Set up Google BigQuery for Github data archives

countering-bean-counting / bonnyci_ci-plunder

CI usage data plundering

2 stars 0 forks source link

Set up Google BigQuery for Github data archives #2

Closed missaugustina closed 7 years ago

missaugustina commented 7 years ago

The Github Archive project collects and publishes all public Github event data on Google BigQuery.

[x] Create a Google Cloud account
[x] Create a project and enable the Google BigQuery API
[x] Add the Github Archive data set to the project
[x] Run a query to see what's in there
[x] Figure out the best way to collaborate and share this with the rest of the team

missaugustina commented 7 years ago

I set up a project that uses Google BigQuery for the Github archives. These only provide dumps of events and any specific data is just dumped into a payload field in the db, which means it's not entirely searchable. The GHTorrent github archive is much more comprehensive and I need to see if I can get that data uploaded to Google BigQuery (or if someone else has already).

missaugustina commented 7 years ago

I haven't had success getting the GHTorrent data downloaded. It's about 43 GB, the download rate is very slow and the server drops the connection frequently. In addition, based on my experience uploading the same group's TravisCI data into Google BigQuery, I'm concerned that the data may be incomplete. I propose that we just use the events data for sample selection. Once we've identified our target population, we can pull a large sample based on activity (eg, projects that have public events listed in the past 6 months) and then use the subset of that sample we are interested in. We can pull any extra information for the Github projects ourselves via the API using the Shuffleboard script.

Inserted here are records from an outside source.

-- pv_equiv track=rewrite | github.com/GabyLE/FundamentosProgramacion-Python-MisionTIC-2022- | Semana-3/T5-Cartas/Funciones.py | cartaMayorRepartida
-- ===== SOURCE A (Python) =====
-- def mayor(lista):
--     mayor = 0
--     for i in lista:
--         if i > mayor:
--             mayor = i
--     return mayor
--
-- def cartaMayorRepartida(cartas):
--     aces = [1, 14, 27, 40]
--     ace = []
--     no_ace = []
--     for carta in cartas:
--         if carta in aces:
--             ace.append(carta)
--         else:
--             no_ace.append(carta)
--
--     if len(ace) != 0:
--         cartaMayor = mayor(ace)
--     else:
--         cartaMayor = mayor(no_ace)
--
--     return cartaMayor
-- ===== SOURCE B (Python) =====
-- def cartaMayorRepartida(cartas):
--     aces = {1, 14, 27, 40}
--     saw_ace = False
--     best_ace = 0
--     best_other = 0
--     for carta in cartas:
--         if carta in aces:
--             saw_ace = True
--             best_ace = max(best_ace, carta)
--         else:
--             best_other = max(best_other, carta)
--     return best_ace if saw_ace else best_other
-- ===== Notes on version B (the rewrite author's own statement) =====
-- stated objective: simpler
-- what changed: Replaces the two-list partition plus a separate max-scan helper with a single pass maintaining a saw-ace flag and two running maxima, building no intermediate lists.
import Mathlib
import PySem

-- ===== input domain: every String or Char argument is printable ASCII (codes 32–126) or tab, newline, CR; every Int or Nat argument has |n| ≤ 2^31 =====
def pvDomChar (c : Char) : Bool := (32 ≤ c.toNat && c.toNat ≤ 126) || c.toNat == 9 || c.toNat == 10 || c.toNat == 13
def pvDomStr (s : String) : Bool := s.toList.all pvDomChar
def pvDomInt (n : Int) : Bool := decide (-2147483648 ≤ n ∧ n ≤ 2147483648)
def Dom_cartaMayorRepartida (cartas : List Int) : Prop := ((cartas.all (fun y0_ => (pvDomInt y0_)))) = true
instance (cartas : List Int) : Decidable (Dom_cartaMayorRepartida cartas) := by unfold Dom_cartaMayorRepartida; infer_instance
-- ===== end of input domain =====

-- B replaces A's two-list partition + separate max helper with a single pass
-- keeping a saw-ace flag and two running maxima (objective: simpler).


-- ===== PORT A =====
-- helper 'mayor': max-scan starting at 0, literal port of the Python helper
def mayorA (lista : List Int) : Int :=
  lista.foldl (fun m i => if i > m then i else m) 0

-- the partition loop body of A
def stepA (st : List Int × List Int) (carta : Int) : List Int × List Int :=
  if carta ∈ ([1, 14, 27, 40] : List Int) then (st.1 ++ [carta], st.2)
  else (st.1, st.2 ++ [carta])

def cartaMayorRepartida (cartas : List Int) : Int :=
  let p := cartas.foldl stepA ([], [])
  if p.1.length ≠ 0 then mayorA p.1 else mayorA p.2

-- ===== PORT B =====
-- B's loop body: (sawAce, bestAce, bestOther)
def stepB (st : Bool × Int × Int) (carta : Int) : Bool × Int × Int :=
  if carta = 1 ∨ carta = 14 ∨ carta = 27 ∨ carta = 40 then
    (true, max st.2.1 carta, st.2.2)
  else
    (st.1, st.2.1, max st.2.2 carta)

def cartaMayorRepartida_alt (cartas : List Int) : Int :=
  let st := cartas.foldl stepB (false, 0, 0)
  if st.1 then st.2.1 else st.2.2

-- ===== PRECONDITION & SPEC =====
def Spec_cartaMayorRepartida (cartas : List Int) (out : Int) : Prop := out = cartaMayorRepartida_alt cartas
instance (cartas : List Int) (out : Int) : Decidable (Spec_cartaMayorRepartida cartas out) := by unfold Spec_cartaMayorRepartida; infer_instance

-- ===== CLAIM (what is proved, stated in full; the proofs are below) =====
def Claim_equal_cartaMayorRepartida : Prop := ∀ (cartas : List Int), Dom_cartaMayorRepartida cartas → Spec_cartaMayorRepartida cartas (cartaMayorRepartida cartas)

-- ===== LEMMAS AND PROOFS =====

-- mayorA over an appended element is a running max
lemma mayorA_append_singleton (l : List Int) (c : Int) :
    mayorA (l ++ [c]) = max (mayorA l) c := by
  simp only [mayorA, List.foldl_append, List.foldl_cons, List.foldl_nil]
  rcases le_or_gt c (List.foldl (fun m i => if i > m then i else m) 0 l) with h | h
  · simp [not_lt.mpr h, max_eq_left h]
  · simp [h, max_eq_right (le_of_lt h)]

-- invariant tying B's single-pass state to A's partition state
lemma loop_inv (cartas : List Int) : ∀ (a n : List Int),
    cartas.foldl stepB (decide (a ≠ []), mayorA a, mayorA n)
      = (decide ((cartas.foldl stepA (a, n)).1 ≠ []),
         mayorA (cartas.foldl stepA (a, n)).1,
         mayorA (cartas.foldl stepA (a, n)).2) := by
  induction cartas with
  | nil => intro a n; simp
  | cons c cs ih =>
    intro a n
    simp only [List.foldl_cons, stepA, stepB]
    by_cases hc : c ∈ ([1, 14, 27, 40] : List Int)
    · have hc' : c = 1 ∨ c = 14 ∨ c = 27 ∨ c = 40 := by simpa using hc
      simp only [if_pos hc, if_pos hc']
      have : (true : Bool) = decide (a ++ [c] ≠ []) := by simp
      rw [this, ← mayorA_append_singleton]
      exact ih (a ++ [c]) n
    · have hc' : ¬ (c = 1 ∨ c = 14 ∨ c = 27 ∨ c = 40) := by simpa using hc
      simp only [if_neg hc, if_neg hc']
      rw [← mayorA_append_singleton]
      exact ih a (n ++ [c])

-- ===== VERDICT (by name: the statement is the Claim_ definition above) =====
theorem cartaMayorRepartida_spec : Claim_equal_cartaMayorRepartida := by
  intro cartas _
  unfold Spec_cartaMayorRepartida cartaMayorRepartida cartaMayorRepartida_alt
  have h := loop_inv cartas [] []
  simp only [mayorA, List.foldl_nil, ne_eq, not_true_eq_false, decide_false] at h
  rw [show (false, (0:Int), (0:Int)) = (decide (([]:List Int) ≠ []), mayorA [], mayorA []) by simp [mayorA]]
  rw [loop_inv cartas [] []]
  rcases hp : cartas.foldl stepA ([], []) with ⟨pa, pn⟩
  by_cases hpa : pa = [] <;> simp [hpa]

missaugustina commented 7 years ago

Google BigQuery is a component available for Google Cloud users. Right now they are offering a 60-day free trial with a $300 credit. Their rates are really good overall and I seriously doubt there's any chance of maxing that out. After the free trial it's like $5 per TB per month. For now, folks need to set up their own accounts if they are interested in manipulating these data sets. I can provide very limited access to my projects for audit purposes, but this access will come with a strict quota. I'm adding a work item to document how to set up Google BigQuery for working with these large data sets.